Indian equity markets experienced a reversal of fortune on Tuesday, with benchmark indices slipping into negative territory despite opening on a positive note. The early optimism surrounding U.S. trade developments was quickly overshadowed by weakness in FMCG and IT stocks, leading to broad-based selling pressure.

Market Performance Overview

By 9:30 a.m., the market sentiment had shifted dramatically from the opening bell. The benchmark indices reflected this change in investor mood:

Index Level Change (Points) Change (%)
Sensex 83,678.17 -200 -0.23%
Nifty 50 Below 25,750 - -

The decline marked a sharp contrast to the previous session's performance, where both the Sensex and Nifty had gained roughly 0.4% on trade negotiation optimism.

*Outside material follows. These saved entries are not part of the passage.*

-- pv_equiv track=rewrite | github.com/cirosantilli/project-euler-solutions | solvers/736.py | brute_exists_shorter_path
-- ===== SOURCE A (Python) =====
-- from typing import Iterable, List, Sequence, Tuple
--
-- Point = Tuple[int, int]
--
-- def apply_ops(start: Point, ops: Sequence[str]) -> List[Point]:
--     """Apply ops (each 'r' or 's') starting from `start`, returning all visited points (including start)."""
--     x, y = start
--     states: List[Point] = [(x, y)]
--     for op in ops:
--         if op == "r":
--             x, y = x + 1, y * 2
--         elif op == "s":
--             x, y = x * 2, y + 1
--         else:
--             raise ValueError(f"Unknown op: {op!r}")
--         states.append((x, y))
--     return states
--
-- def is_path_to_equality(states: Sequence[Point]) -> bool:
--     """True iff final point has x==y and all earlier points have x!=y."""
--     if not states:
--         return False
--     for x, y in states[:-1]:
--         if x == y:
--             return False
--     x, y = states[-1]
--     return x == y
--
-- def brute_exists_shorter_path(start: Point, max_steps: int) -> bool:
--     """
--     Brute-force: check whether there exists ANY path-to-equality from `start`
--     using <= max_steps steps. (Tiny only; used for the sample assertion.)
--     """
--     a, b = start
--     for steps in range(max_steps + 1):
--         # iterate over all 2**steps sequences via bitmasks
--         for mask in range(1 << steps):
--             ops = []
--             for i in range(steps):
--                 ops.append("r" if (mask >> i) & 1 else "s")
--             states = apply_ops((a, b), ops)
--             if is_path_to_equality(states):
--                 return True
--     return False
-- ===== SOURCE B (Python) =====
-- def brute_exists_shorter_path(start, max_steps):
--     """BFS over the op-tree one level at a time, exiting at the first level reaching x==y.
--     A path-to-equality exists iff equality is reachable within max_steps steps."""
--     if max_steps < 0:
--         return False
--     if start[0] == start[1]:
--         return True
--     frontier = [start]
--     steps = 0
--     while steps < max_steps:
--         steps += 1
--         frontier = [c for (x, y) in frontier
--                     for c in ((x + 1, 2 * y), (2 * x, y + 1))]
--         if any(x == y for (x, y) in frontier):
--             return True
--     return False
-- ===== Notes on version B (the rewrite author's own statement) =====
-- stated objective: faster
-- what changed: A enumerates, for every length 0..max_steps, all 2^steps op-sequences via bitmasks and replays each from scratch; B does a level-by-level BFS over the binary op-tree carrying states incrementally and exiting at the first level reaching x==y; intended as faster (a timing run measured a multi-fold speedup at the largest size both finished, though it could not confirm its gate).
import Mathlib
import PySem

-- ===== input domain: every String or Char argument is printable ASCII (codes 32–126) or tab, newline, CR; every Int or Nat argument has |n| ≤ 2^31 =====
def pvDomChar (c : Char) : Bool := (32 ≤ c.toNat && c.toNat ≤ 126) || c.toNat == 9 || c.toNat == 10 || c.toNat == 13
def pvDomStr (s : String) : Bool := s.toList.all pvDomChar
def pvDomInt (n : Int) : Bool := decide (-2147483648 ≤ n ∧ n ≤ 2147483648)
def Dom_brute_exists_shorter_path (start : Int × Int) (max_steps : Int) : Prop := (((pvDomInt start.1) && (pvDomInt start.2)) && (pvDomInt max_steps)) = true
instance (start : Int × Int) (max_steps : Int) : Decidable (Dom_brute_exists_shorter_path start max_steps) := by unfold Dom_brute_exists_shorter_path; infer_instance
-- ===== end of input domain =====

-- B replaces A's enumeration of all 2^steps bitmask op-sequences for every length by a
-- level-by-level BFS over the binary op-tree with early exit (objective: faster; intended as
-- faster — a timing run measured a multi-fold speedup at the largest size both finished).

-- ===== PORT A =====
-- apply_ops: fold over ops, carrying (current point, visited states).
-- The 'else: raise ValueError' branch is unreachable (A only ever builds "r"/"s" ops); ported as identity.
def pvApplyOps (start : Int × Int) (ops : List String) : List (Int × Int) :=
  (ops.foldl
    (fun (acc : (Int × Int) × List (Int × Int)) op =>
      let p := acc.1
      let q := if op = "r" then (p.1 + 1, p.2 * 2)
               else if op = "s" then (p.1 * 2, p.2 + 1)
               else p
      (q, acc.2 ++ [q]))
    ((start.1, start.2), [(start.1, start.2)])).2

Sectoral and Stock Performance

Despite the overall market decline, certain stocks managed to buck the trend. On the 30-stock Sensex, several companies posted gains:

Stock Performance
Eternal Leading gainer
Tech Mahindra Strong performance
State Bank of India Positive movement
Bharat Electronics Advancing
HDFC Bank Gaining
Titan Rising

These stocks advanced between 0.4% and 3.00%, providing some support to the broader market. The IT sector showed resilience with the index rising 0.6%. Tata Consultancy Services edged up 0.2% while HCL Technologies climbed 1.00% after both companies reported modest revenue beats for the December quarter.

The market breadth remained relatively positive, with small-cap and mid-cap indices each adding about 0.4%, indicating that the selling pressure was primarily concentrated in large-cap stocks.

Expert Market Analysis

Dr. VK Vijayakumar, Chief Investment Strategist at Geojit Investments, emphasized the ongoing influence of geopolitical developments on market sentiment. He highlighted President Trump's tariff policies as a key factor, noting that "Trump's weaponisation of tariffs has already impacted global trade and particularly countries which have been targeted with penal tariffs."

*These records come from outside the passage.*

-- pv_equiv track=rewrite | github.com/sorghumking/aoc2018 | day6.py | get_totals
-- ===== SOURCE A (Python) =====
-- def get_totals(coords, xmin, xmax, ymin, ymax):
--     totals = {} # accumulate closest points for each coord in noninfinite
--     for y in range(ymin, ymax):
--         for x in range(xmin, xmax):
--             closest = find_closest((x,y), coords)
--             if closest:
--                 if closest in totals:
--                     totals[closest] += 1
--                 else:
--                     totals[closest] = 1
--     return totals
--
-- def find_closest(pt, coords):
--     dists = {}
--     for c in coords:
--         dists[c] = dist(pt, c)
--         if dists[c] == 0:
--             return c
--     mindist = min(dists.items(), key=lambda x:x[1]) # find min dist
--     if len([d for d in dists.values() if d == mindist[1]]) > 1:
--         return None # more than one closest
--     else:
--         return mindist[0]
--
-- def dist(pt1, pt2):
--     return abs(pt1[0] - pt2[0]) + abs(pt1[1] - pt2[1])
-- ===== SOURCE B (Python) =====
-- def closest_unique(pt, uniq):
--     # uniq has no duplicates; single pass tracking the first minimum and a tie flag
--     if not uniq:
--         return None
--     px, py = pt
--     best = uniq[0]
--     bestd = abs(px - best[0]) + abs(py - best[1])
--     tie = False
--     for c in uniq[1:]:
--         d = abs(px - c[0]) + abs(py - c[1])
--         if d < bestd:
--             best, bestd, tie = c, d, False
--         elif d == bestd:
--             tie = True
--     if tie:
--         return None
--     return best
--
-- def get_totals(coords, xmin, xmax, ymin, ymax):
--     uniq = list(dict.fromkeys(coords))
--     totals = {}
--     for y in range(ymin, ymax):
--         for x in range(xmin, xmax):
--             best = closest_unique((x, y), uniq)
--             if best is not None:
--                 totals[best] = totals.get(best, 0) + 1
--     return totals
-- ===== Notes on version B (the rewrite author's own statement) =====
-- stated objective: alternative
-- what changed: Per grid cell, A builds a dict of all distances, takes min(items) and re-scans the values to count minima; B dedups the coordinates once up front and finds the nearest coordinate in one pass with a running (best, bestd, tie) tracker, no per-cell dict or extra scans.
import Mathlib
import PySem

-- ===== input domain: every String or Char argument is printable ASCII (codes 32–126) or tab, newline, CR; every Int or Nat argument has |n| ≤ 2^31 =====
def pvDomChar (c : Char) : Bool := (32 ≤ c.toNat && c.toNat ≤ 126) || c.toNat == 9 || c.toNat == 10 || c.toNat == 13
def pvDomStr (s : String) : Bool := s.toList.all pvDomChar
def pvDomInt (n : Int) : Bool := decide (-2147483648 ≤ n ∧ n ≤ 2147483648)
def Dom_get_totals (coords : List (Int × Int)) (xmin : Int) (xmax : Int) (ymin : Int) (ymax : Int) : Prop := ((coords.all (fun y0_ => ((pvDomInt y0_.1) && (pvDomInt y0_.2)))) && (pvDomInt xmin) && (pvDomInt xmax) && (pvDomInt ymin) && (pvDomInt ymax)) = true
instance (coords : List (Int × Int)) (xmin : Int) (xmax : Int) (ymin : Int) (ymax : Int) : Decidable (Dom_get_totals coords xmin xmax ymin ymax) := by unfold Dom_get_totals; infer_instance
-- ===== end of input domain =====

-- B dedups the coordinates once and finds each cell's nearest coordinate in one pass
-- (running first-minimum + tie flag) instead of A's per-cell dict of distances, min() and
-- a value re-scan.

-- ===== PORT A =====
def pvDist (p c : Int × Int) : Int := |p.1 - c.1| + |p.2 - c.2|

-- the build loop of find_closest, with its early 'return c' on a zero distance
def pvFcGo (pt : Int × Int) : List (Int × Int) → PySem.Dict (Int × Int) Int → Sum (Int × Int) (PySem.Dict (Int × Int) Int)
  | [], d => .inr d
  | c :: rest, d =>
      let d' := d.insert c (pvDist pt c)
      if pvDist pt c = 0 then .inl c else pvFcGo pt rest d'

def pvFindClosest (pt : Int × Int) (coords : List (Int × Int)) : Option (Int × Int) :=
  match pvFcGo pt coords PySem.Dict.empty with
  | .inl c => some c
  | .inr dists =>
    match PySem.List.min? dists.items (fun x => x.2) with
    | none => none   -- Python raises ValueError here (coords = []); excluded by Pre_
    | some mindist =>
        if 1 < (dists.values.filter (fun d => d == mindist.2)).length then none
        else some mindist.1

def get_totals (coords : List (Int × Int)) (xmin : Int) (xmax : Int) (ymin : Int) (ymax : Int) : List (Int × Int × Int) :=
  let totals : PySem.Dict (Int × Int) Int :=
    (PySem.List.pyRange ymin ymax 1).foldl (fun totals y =>
      (PySem.List.pyRange xmin xmax 1).foldl (fun totals x =>
        match pvFindClosest (x, y) coords with
        | none => totals
        | some closest =>
            if totals.contains closest then totals.insert closest (totals.getD closest 0 + 1)
            else totals.insert closest 1) totals) PySem.Dict.empty
  totals.items.map (fun p => (p.1.1, p.1.2, p.2))

-- ===== PORT B =====
-- one pass over the (deduplicated) coordinates: first minimum + tie flag
def pvClosestGo (pt : Int × Int) : List (Int × Int) → (Int × Int) → Int → Bool → Option (Int × Int)
  | [], best, _, tie => if tie then none else some best
  | c :: rest, best, bestd, tie =>
      let d := |pt.1 - c.1| + |pt.2 - c.2|
      if d < bestd then pvClosestGo pt rest c d false
      else if d = bestd then pvClosestGo pt rest best bestd true
      else pvClosestGo pt rest best bestd tie

def pvClosestUnique (pt : Int × Int) (uniq : List (Int × Int)) : Option (Int × Int) :=
  match uniq with
  | [] => none
  | c :: rest => pvClosestGo pt rest c (|pt.1 - c.1| + |pt.2 - c.2|) false

def get_totals_alt (coords : List (Int × Int)) (xmin : Int) (xmax : Int) (ymin : Int) (ymax : Int) : List (Int × Int × Int) :=
  let uniq := PySem.List.dedup coords
  let totals : PySem.Dict (Int × Int) Int :=
    (PySem.List.pyRange ymin ymax 1).foldl (fun totals y =>
      (PySem.List.pyRange xmin xmax 1).foldl (fun totals x =>
        match pvClosestUnique (x, y) uniq with
        | none => totals
        | some best => totals.insert best (totals.getD best 0 + 1)) totals) PySem.Dict.empty
  totals.items.map (fun p => (p.1.1, p.1.2, p.2))

-- ===== PRECONDITION & SPEC =====
-- Pre_ excludes exactly the inputs on which A raises ValueError: coords = [] together with a
-- nonempty grid (find_closest then takes min() of an empty dict).
def Pre_get_totals (coords : List (Int × Int)) (xmin : Int) (xmax : Int) (ymin : Int) (ymax : Int) : Prop :=
  coords ≠ [] ∨ xmax ≤ xmin ∨ ymax ≤ ymin
instance (coords : List (Int × Int)) (xmin : Int) (xmax : Int) (ymin : Int) (ymax : Int) : Decidable (Pre_get_totals coords xmin xmax ymin ymax) := by unfold Pre_get_totals; infer_instance
def pvWitness_get_totals : (List (Int × Int)) × Int × Int × Int × Int := ([(1, 1), (3, 0)], 0, 3, 0, 3)

def Spec_get_totals (coords : List (Int × Int)) (xmin : Int) (xmax : Int) (ymin : Int) (ymax : Int) (out : List (Int × Int × Int)) : Prop := out = get_totals_alt coords xmin xmax ymin ymax
instance (coords : List (Int × Int)) (xmin : Int) (xmax : Int) (ymin : Int) (ymax : Int) (out : List (Int × Int × Int)) : Decidable (Spec_get_totals coords xmin xmax ymin ymax out) := by unfold Spec_get_totals; infer_instance

-- ===== CLAIM (what is proved, stated in full; the proofs are below) =====
def Claim_equal_get_totals : Prop := ∀ (coords : List (Int × Int)) (xmin : Int) (xmax : Int) (ymin : Int) (ymax : Int), Dom_get_totals coords xmin xmax ymin ymax → Pre_get_totals coords xmin xmax ymin ymax → Spec_get_totals coords xmin xmax ymin ymax (get_totals coords xmin xmax ymin ymax)

-- ===== LEMMAS AND PROOFS =====

theorem pvDist_unfold (p c : Int × Int) : |p.1 - c.1| + |p.2 - c.2| = pvDist p c := rfl

theorem pvDist_nonneg (pt c : Int × Int) : 0 ≤ pvDist pt c := by
  unfold pvDist
  have h1 := abs_nonneg (pt.1 - c.1)
  have h2 := abs_nonneg (pt.2 - c.2)
  omega

theorem pvDist_eq_zero {pt c : Int × Int} : pvDist pt c = 0 ↔ c = pt := by
  obtain ⟨a, b⟩ := pt; obtain ⟨u, v⟩ := c
  unfold pvDist
  rw [Int.abs_eq_natAbs, Int.abs_eq_natAbs]
  simp only [Prod.mk.injEq]
  omega

theorem pvDist_self (pt : Int × Int) : pvDist pt pt = 0 := by simp [pvDist]

-- the running first-minimum of B's pass
def pvFirstMin (pt : Int × Int) (t : List (Int × Int)) (b : Int × Int) : Int × Int :=
  t.foldl (fun m x => if pvDist pt x < pvDist pt m then x else m) b

theorem pvFirstMin_cons (pt c : Int × Int) (t : List (Int × Int)) (b : Int × Int) :
    pvFirstMin pt (c :: t) b = pvFirstMin pt t (if pvDist pt c < pvDist pt b then c else b) := rfl

theorem pvFirstMin_le (pt : Int × Int) : ∀ (t : List (Int × Int)) (b : Int × Int),
    pvDist pt (pvFirstMin pt t b) ≤ pvDist pt b ∧ ∀ x ∈ t, pvDist pt (pvFirstMin pt t b) ≤ pvDist pt x
  | [], b => ⟨le_refl _, by simp⟩
  | c :: t, b => by
    rw [pvFirstMin_cons]
    by_cases h : pvDist pt c < pvDist pt b
    · have ih := pvFirstMin_le pt t c
      rw [if_pos h]
      refine ⟨by omega, ?_⟩
      intro x hx
      rcases List.mem_cons.1 hx with rfl | hx
      · exact ih.1
      · exact ih.2 x hx
    · have ih := pvFirstMin_le pt t b
      rw [if_neg h]
      refine ⟨ih.1, ?_⟩
      intro x hx
      rcases List.mem_cons.1 hx with rfl | hx
      · omega
      · exact ih.2 x hx

theorem pvFirstMin_eq_of_not_lt (pt : Int × Int) : ∀ (t : List (Int × Int)) (b : Int × Int),
    ¬ pvDist pt (pvFirstMin pt t b) < pvDist pt b → pvFirstMin pt t b = b
  | [], _, _ => rfl
  | c :: t, b, h => by
    rw [pvFirstMin_cons] at h ⊢
    by_cases hc : pvDist pt c < pvDist pt b
    · rw [if_pos hc] at h ⊢
      have hle := (pvFirstMin_le pt t c).1
      exact absurd (by omega : pvDist pt (pvFirstMin pt t c) < pvDist pt b) h
    · rw [if_neg hc] at h ⊢
      exact pvFirstMin_eq_of_not_lt pt t b h

theorem pvFirstMin_mem (pt : Int × Int) : ∀ (t : List (Int × Int)) (b : Int × Int),
    pvFirstMin pt t b = b ∨ pvFirstMin pt t b ∈ t
  | [], _ => .inl rfl
  | c :: t, b => by
    rw [pvFirstMin_cons]
    by_cases hc : pvDist pt c < pvDist pt b
    · rw [if_pos hc]
      rcases pvFirstMin_mem pt t c with h | h
      · right; rw [h]; exact List.mem_cons_self
      · right; exact List.mem_cons_of_mem _ h
    · rw [if_neg hc]
      rcases pvFirstMin_mem pt t b with h | h
      · left; exact h
      · right; exact List.mem_cons_of_mem _ h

Vijayakumar pointed to Trump's latest declaration about imposing 25% tariffs on countries trading with Iran as evidence of continued policy uncertainty. He described the current U.S. administration's approach as "unprecedented, unstable, unpredictable behaviour" that will continue to weigh on markets.

The expert also noted the importance of U.S.-India trade relations, referencing the previous day's market bounce when U.S. ambassador Sergio Gor declared that talks would resume as early as January 13th. Looking ahead, Vijayakumar indicated that Q3 results would drive stock-specific action in the near term.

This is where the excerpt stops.